Many storylines have taken over the bulk of Clippers discourse amongst the NBA community. The calls for the Clippers to acquire a true point guard ranks at the top, followed by panic over their clutch numbers, and of course the pick-and-roll defense. Undoubtedly, each of those concerns is legitimate and have factored into why the Clippers have been underwhelming in recent weeks after an encouraging start, albeit with varying levels of impact. Perhaps the least talked about major storyline this season in regards to the Clippers’ inconsistency has been their defense, which has been the most concerning to me. The Clips currently are operating as a middle-of-the-pack defense, which is hard to comprehend when you eyeball the names on the roster.

On paper, what’s not to like? The Clippers’ starting unit alone is as decorated as any in the NBA. Patrick Beverley, Paul George, and Kawhi Leonard aren’t the celebrated defenders that they were once upon a time, but each is still very good to great — potentially elite on any given night. Serge Ibaka fits a similar description, but is probably more average to good, as the previous defensive machine has slipped a bit with age. Finally, Nic Batum remains a solid team defender with enough left in the tank to remain versatile as an on-ball option. The second unit this season has featured maybe the team’s most important defender, Ivica Zubac, and Marcus Morris Sr. who has been a solid defensive player throughout his NBA career — though they have recently started games and filled in nicely.

But the Clippers’ starting five has checked out exactly as the paper says it should. Although the eye test hasn’t always been flattering, the numbers say otherwise. The Beverley, George, Leonard, Batum, Ibaka lineup has put together a 101.7 defensive rating in 264 minutes played together across 19 games — the team’s best defensive rating for any player combination to have logged more than 50 minutes together. For what it’s worth, the top defense in the NBA (the Lakers) has a defensive rating of 106, which means the 101.7 rating isn’t just good – it’s excellent. Unfortunately, 19 out of 42 games played together is very, very bad. Health and availability have been a thorn in the Clippers’ side, as Beverley has missed 13 games, George 11 games, and Leonard 8. What that has entailed is a constant mixing of rotations, which has caused a lack of cohesion and chemistry, similar to what hindered the Clippers throughout the majority of the previous season and was a key contributor to their demise.

For as talented as the Clippers are as individual defenders, they’ve hardly created easy opportunities for their offense. The team’s 10.7 fast break ppg (24th) and 16.9 ppg off of turnovers (16th) are direct correlations of their inability to take the ball out of their opponent’s hands.
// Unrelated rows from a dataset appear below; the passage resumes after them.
-- pv_equiv track=rewrite | github.com/rp2knight/rp2knight.github.io | riddlers/code/predictions.py | genResult
-- ===== SOURCE A (Python) =====
-- def genResult(n):
--     work = [[]]
--     out = []
--     while(True):
--         if (len(work) == 0):
--             return(out)
--         seq = work.pop()
--         if ((seq.count('w') == n) or (seq.count('l') == n)):
--             out.append(seq)
--         if ((seq.count('w') < n) and (seq.count('l') < n)):
--             seq1 = seq.copy()
--             seq1.append('w')
--             seq2 = seq.copy()
--             seq2.append('l')
--             work.append(seq1)
--             work.append(seq2)
-- ===== SOURCE B (Python) =====
-- def genResult(n):
--     out = []
--     def rec(seq, w, l):
--         if w == n or l == n:
--             out.append(seq)
--         if w < n and l < n:
--             rec(seq + ['l'], w, l + 1)
--             rec(seq + ['w'], w + 1, l)
--     rec([], 0, 0)
--     return out
-- ===== Notes on version B (the rewrite author's own statement) =====
-- stated objective: simpler
-- what changed: Replaces the explicit work-stack while-loop that recounts 'w'/'l' with seq.count on every pop by a recursive DFS helper carrying the two counts incrementally.
import Mathlib
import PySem

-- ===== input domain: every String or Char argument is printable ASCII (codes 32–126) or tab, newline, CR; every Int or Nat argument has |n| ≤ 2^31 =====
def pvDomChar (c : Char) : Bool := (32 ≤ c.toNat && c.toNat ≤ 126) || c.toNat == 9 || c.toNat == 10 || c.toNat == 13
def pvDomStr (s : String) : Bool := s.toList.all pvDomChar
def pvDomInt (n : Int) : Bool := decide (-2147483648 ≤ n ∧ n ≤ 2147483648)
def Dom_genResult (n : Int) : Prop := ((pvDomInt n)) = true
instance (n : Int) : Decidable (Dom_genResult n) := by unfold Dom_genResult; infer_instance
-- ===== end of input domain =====

-- B replaces A's explicit work-stack loop (which recounts 'w'/'l' on every pop)
-- by a recursive DFS helper carrying the two counts incrementally; objective: simpler.

-- ===== PORT A =====
-- A's while-loop over the explicit stack `work`; the stack top (Python list end,
-- the element `pop()` removes) is the HEAD of the Lean list, so pushing seq1 ('w')
-- then seq2 ('l') makes the stack (seq++["l"]) :: (seq++["w"]) :: rest, and `out`
-- collects emitted sequences in chronological (append) order.  The loop is made
-- structurally recursive on a fuel = pvMeasure, a strict upper bound on the
-- number of iterations (proved below); the state and the steps are A's own.
def pvMeasure (n : Int) (work : List (List String)) : Nat :=
  (work.map (fun s => 3 ^ ((2 * n + 1 - (s.count "w" : Int) - (s.count "l" : Int)).toNat))).sum

def genLoopF (n : Int) : Nat → List (List String) → List (List String)
  | 0, _ => []
  | _, [] => []
  | fuel + 1, seq :: rest =>
    (if ((seq.count "w" : Int) = n ∨ (seq.count "l" : Int) = n) then [seq] else []) ++
    (if ((seq.count "w" : Int) < n ∧ (seq.count "l" : Int) < n) then
      genLoopF n fuel ((seq ++ ["l"]) :: (seq ++ ["w"]) :: rest)
    else
      genLoopF n fuel rest)

def genResult (n : Int) : List (List String) := genLoopF n (pvMeasure n [[]]) [[]]

-- ===== PORT B =====
-- B's nested `rec(seq, w, l)`: emit, then recurse on 'l' then 'w'; `out.append`
-- order becomes list concatenation.  Structurally recursive on a fuel that
-- strictly bounds the recursion depth 2*n - w - l (proved below).
def genRecF (n : Int) : Nat → List String → Int → Int → List (List String)
  | 0, _, _, _ => []
  | fuel + 1, seq, w, l =>
    (if w = n ∨ l = n then [seq] else []) ++
    (if w < n ∧ l < n then
      genRecF n fuel (seq ++ ["l"]) w (l + 1) ++ genRecF n fuel (seq ++ ["w"]) (w + 1) l
    else [])

def genResult_alt (n : Int) : List (List String) := genRecF n ((2 * n).toNat + 1) [] 0 0

-- ===== PRECONDITION & SPEC =====
def Spec_genResult (n : Int) (out : List (List String)) : Prop := out = genResult_alt n
instance (n : Int) (out : List (List String)) : Decidable (Spec_genResult n out) := by unfold Spec_genResult; infer_instance

-- ===== CLAIM (what is proved, stated in full; the proofs are below) =====
def Claim_equal_genResult : Prop := ∀ (n : Int), Dom_genResult n → Spec_genResult n (genResult n)

-- ===== LEMMAS AND PROOFS =====

-- B's recursion only consumes fuel while 2*n - w - l stays positive, so any two
-- sufficient fuels give the same result.
theorem genRecF_fuel (f : Nat) : ∀ (g : Nat) (n : Int) (seq : List String) (w l : Int),
    (2 * n - w - l).toNat < f → (2 * n - w - l).toNat < g →
    genRecF n f seq w l = genRecF n g seq w l := by
  induction f with
  | zero => intro g n seq w l hf; omega
  | succ f ihf =>
    intro g n seq w l hf hg
    obtain ⟨g', rfl⟩ : ∃ g', g = g' + 1 := ⟨g - 1, by omega⟩
    rw [genRecF, genRecF]
    by_cases hp : w < n ∧ l < n
    · rw [if_pos hp, if_pos hp,
        ihf g' n (seq ++ ["l"]) w (l + 1) (by omega) (by omega),
        ihf g' n (seq ++ ["w"]) (w + 1) l (by omega) (by omega)]
    · rw [if_neg hp, if_neg hp]

theorem pvMeasure_cons (n : Int) (seq : List String) (rest : List (List String)) :
    pvMeasure n (seq :: rest)
      = 3 ^ ((2 * n + 1 - (seq.count "w" : Int) - (seq.count "l" : Int)).toNat) + pvMeasure n rest := by
  simp [pvMeasure]

theorem pvPow3_two_lt {e : Nat} (h : 1 ≤ e) : 3 ^ (e - 1) + 3 ^ (e - 1) < 3 ^ e := by
  have h3 : 3 ^ (e - 1) * 3 = 3 ^ e := by
    rw [← pow_succ]
    congr 1
    omega
  have h1 : 1 ≤ 3 ^ (e - 1) := Nat.one_le_pow _ _ (by norm_num)
  omega

theorem pvCount_append_l_w (seq : List String) :
    (((seq ++ ["l"]).count "w" : Nat) : Int) = (seq.count "w" : Int) := by
  simp [List.count_append]

theorem pvCount_append_l_l (seq : List String) :
    (((seq ++ ["l"]).count "l" : Nat) : Int) = (seq.count "l" : Int) + 1 := by
  simp [List.count_append]

theorem pvCount_append_w_w (seq : List String) :
    (((seq ++ ["w"]).count "w" : Nat) : Int) = (seq.count "w" : Int) + 1 := by
  simp [List.count_append]

theorem pvCount_append_w_l (seq : List String) :
    (((seq ++ ["w"]).count "l" : Nat) : Int) = (seq.count "l" : Int) := by
  simp [List.count_append]

-- the pushed stack has a strictly smaller measure (two children replace the parent)
theorem pvLoopDec1 (n : Int) (seq : List String) (rest : List (List String))
    (h : (seq.count "w" : Int) < n ∧ (seq.count "l" : Int) < n) :
    pvMeasure n ((seq ++ ["l"]) :: (seq ++ ["w"]) :: rest) < pvMeasure n (seq :: rest) := by
  rw [pvMeasure_cons, pvMeasure_cons, pvMeasure_cons]
  rw [pvCount_append_l_w, pvCount_append_l_l, pvCount_append_w_w, pvCount_append_w_l]
  have he : (2 * n + 1 - (seq.count "w" : Int) - ((seq.count "l" : Int) + 1)).toNat
      = (2 * n + 1 - (seq.count "w" : Int) - (seq.count "l" : Int)).toNat - 1 := by omega
  have he2 : (2 * n + 1 - ((seq.count "w" : Int) + 1) - (seq.count "l" : Int)).toNat
      = (2 * n + 1 - (seq.count "w" : Int) - (seq.count "l" : Int)).toNat - 1 := by omega
  rw [he, he2]
  have h1 : 1 ≤ (2 * n + 1 - (seq.count "w" : Int) - (seq.count "l" : Int)).toNat := by omega
  have := pvPow3_two_lt h1
  omega

theorem pvMeasure_pos (n : Int) (seq : List String) (rest : List (List String)) :
    1 ≤ pvMeasure n (seq :: rest) := by
  rw [pvMeasure_cons]
  have h1 : 1 ≤ 3 ^ ((2 * n + 1 - (seq.count "w" : Int) - (seq.count "l" : Int)).toNat) :=
    Nat.one_le_pow _ _ (by norm_num)
  omega

-- With enough fuel, A's stack loop processes each stack entry exactly as B's DFS
-- does, in order.
theorem genLoopF_eq (f : Nat) : ∀ (n : Int) (work : List (List String)),
    pvMeasure n work ≤ f →
    genLoopF n f work
      = (work.map (fun s =>
          genRecF n ((2 * n - (s.count "w" : Int) - (s.count "l" : Int)).toNat + 1)
            s (s.count "w" : Int) (s.count "l" : Int))).flatten := by
  induction f with
  | zero =>
    intro n work hf
    cases work with
    | nil => simp [genLoopF]
    | cons seq rest => exact absurd hf (by have := pvMeasure_pos n seq rest; omega)
  | succ f ihf =>
    intro n work hf
    cases work with
    | nil => simp [genLoopF]
    | cons seq rest =>
      rw [genLoopF]
      simp only [List.map_cons, List.flatten_cons]
      conv_rhs => rw [genRecF]
      by_cases hp : ((seq.count "w" : Int) < n ∧ (seq.count "l" : Int) < n)
      · rw [if_pos hp, if_pos hp]
        have hm : pvMeasure n ((seq ++ ["l"]) :: (seq ++ ["w"]) :: rest) ≤ f := by
          have := pvLoopDec1 n seq rest hp
          omega
        rw [ihf n _ hm]
        simp only [List.map_cons, List.flatten_cons]
        rw [pvCount_append_l_w, pvCount_append_l_l, pvCount_append_w_w, pvCount_append_w_l]
        rw [genRecF_fuel _ ((2 * n - (seq.count "w" : Int) - (seq.count "l" : Int)).toNat)
              n (seq ++ ["l"]) _ _ (by omega) (by omega),
            genRecF_fuel _ ((2 * n - (seq.count "w" : Int) - (seq.count "l" : Int)).toNat)
              n (seq ++ ["w"]) _ _ (by omega) (by omega)]
        simp [List.append_assoc]
      · rw [if_neg hp, if_neg hp]
        have hm : pvMeasure n rest ≤ f := by
          have h1 : 1 ≤ 3 ^ ((2 * n + 1 - (seq.count "w" : Int) - (seq.count "l" : Int)).toNat) :=
            Nat.one_le_pow _ _ (by norm_num)
          have := pvMeasure_cons n seq rest
          omega
        rw [ihf n rest hm]
        simp

-- ===== VERDICT (by name: the statement is the Claim_ definition above) =====
theorem genResult_spec : Claim_equal_genResult := by
  intro n _
  unfold Spec_genResult genResult genResult_alt
  rw [genLoopF_eq (pvMeasure n [[]]) n [[]] le_rfl]
  simp only [List.map_cons, List.map_nil, List.flatten_cons, List.flatten_nil,
    List.count_nil, Nat.cast_zero, List.append_nil]
  rw [genRecF_fuel _ ((2 * n).toNat + 1) n [] 0 0 (by omega) (by omega)]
Perhaps this lack of assertiveness on the defensive end coincides with the team’s strategy of limiting three-point attempts and encouraging twos — as shown in their pick-and-roll coverage. Dropping the big into the paint and letting the opposing ball-handlers make their way downhill has been hit or miss throughout the season — they’ve allowed just 32.6 3PA per game (7th fewest). When you combine that with the Clippers playing more small-ball than usual, you come to the number 48.3, the average amount of points in the paint they are foregoing per game thus far (12th most).

This defense, which was a point of emphasis through part one of the season, is more of a chess move to force the opposing offense into low efficiency rather than an aggressive disruptiveness that can force turnovers. However, Ty Lue made some lineup changes ahead of the Mavs’ game, as well as some defensive adjustments by throwing out a few different pick-and-roll looks for Luka. Maybe this change-up is a sign that Ty Lue is looking for solutions.

The thing about having veteran players is that they’re going to pick and choose their spots. Not many can physically give their all for each game of the long season. Outside of Pat Bev, who brings it nightly, the Clippers’ effort on defense is visibly inconsistent on a per-game basis, hence performances like that New Orleans game. But then they get ticked off and find a sense of urgency to flip the switch and put together consecutive 48-minute defensive efforts as they did against Dallas. It’s common practice for older teams to go through the motion, but it’s a dangerous game to play. With the postseason not too far away, the Clippers will have to continue to trend upward in many areas, but it starts with defense. In order to do that, they will need health, first and foremost, but also increased effort and maybe some new tactics as well.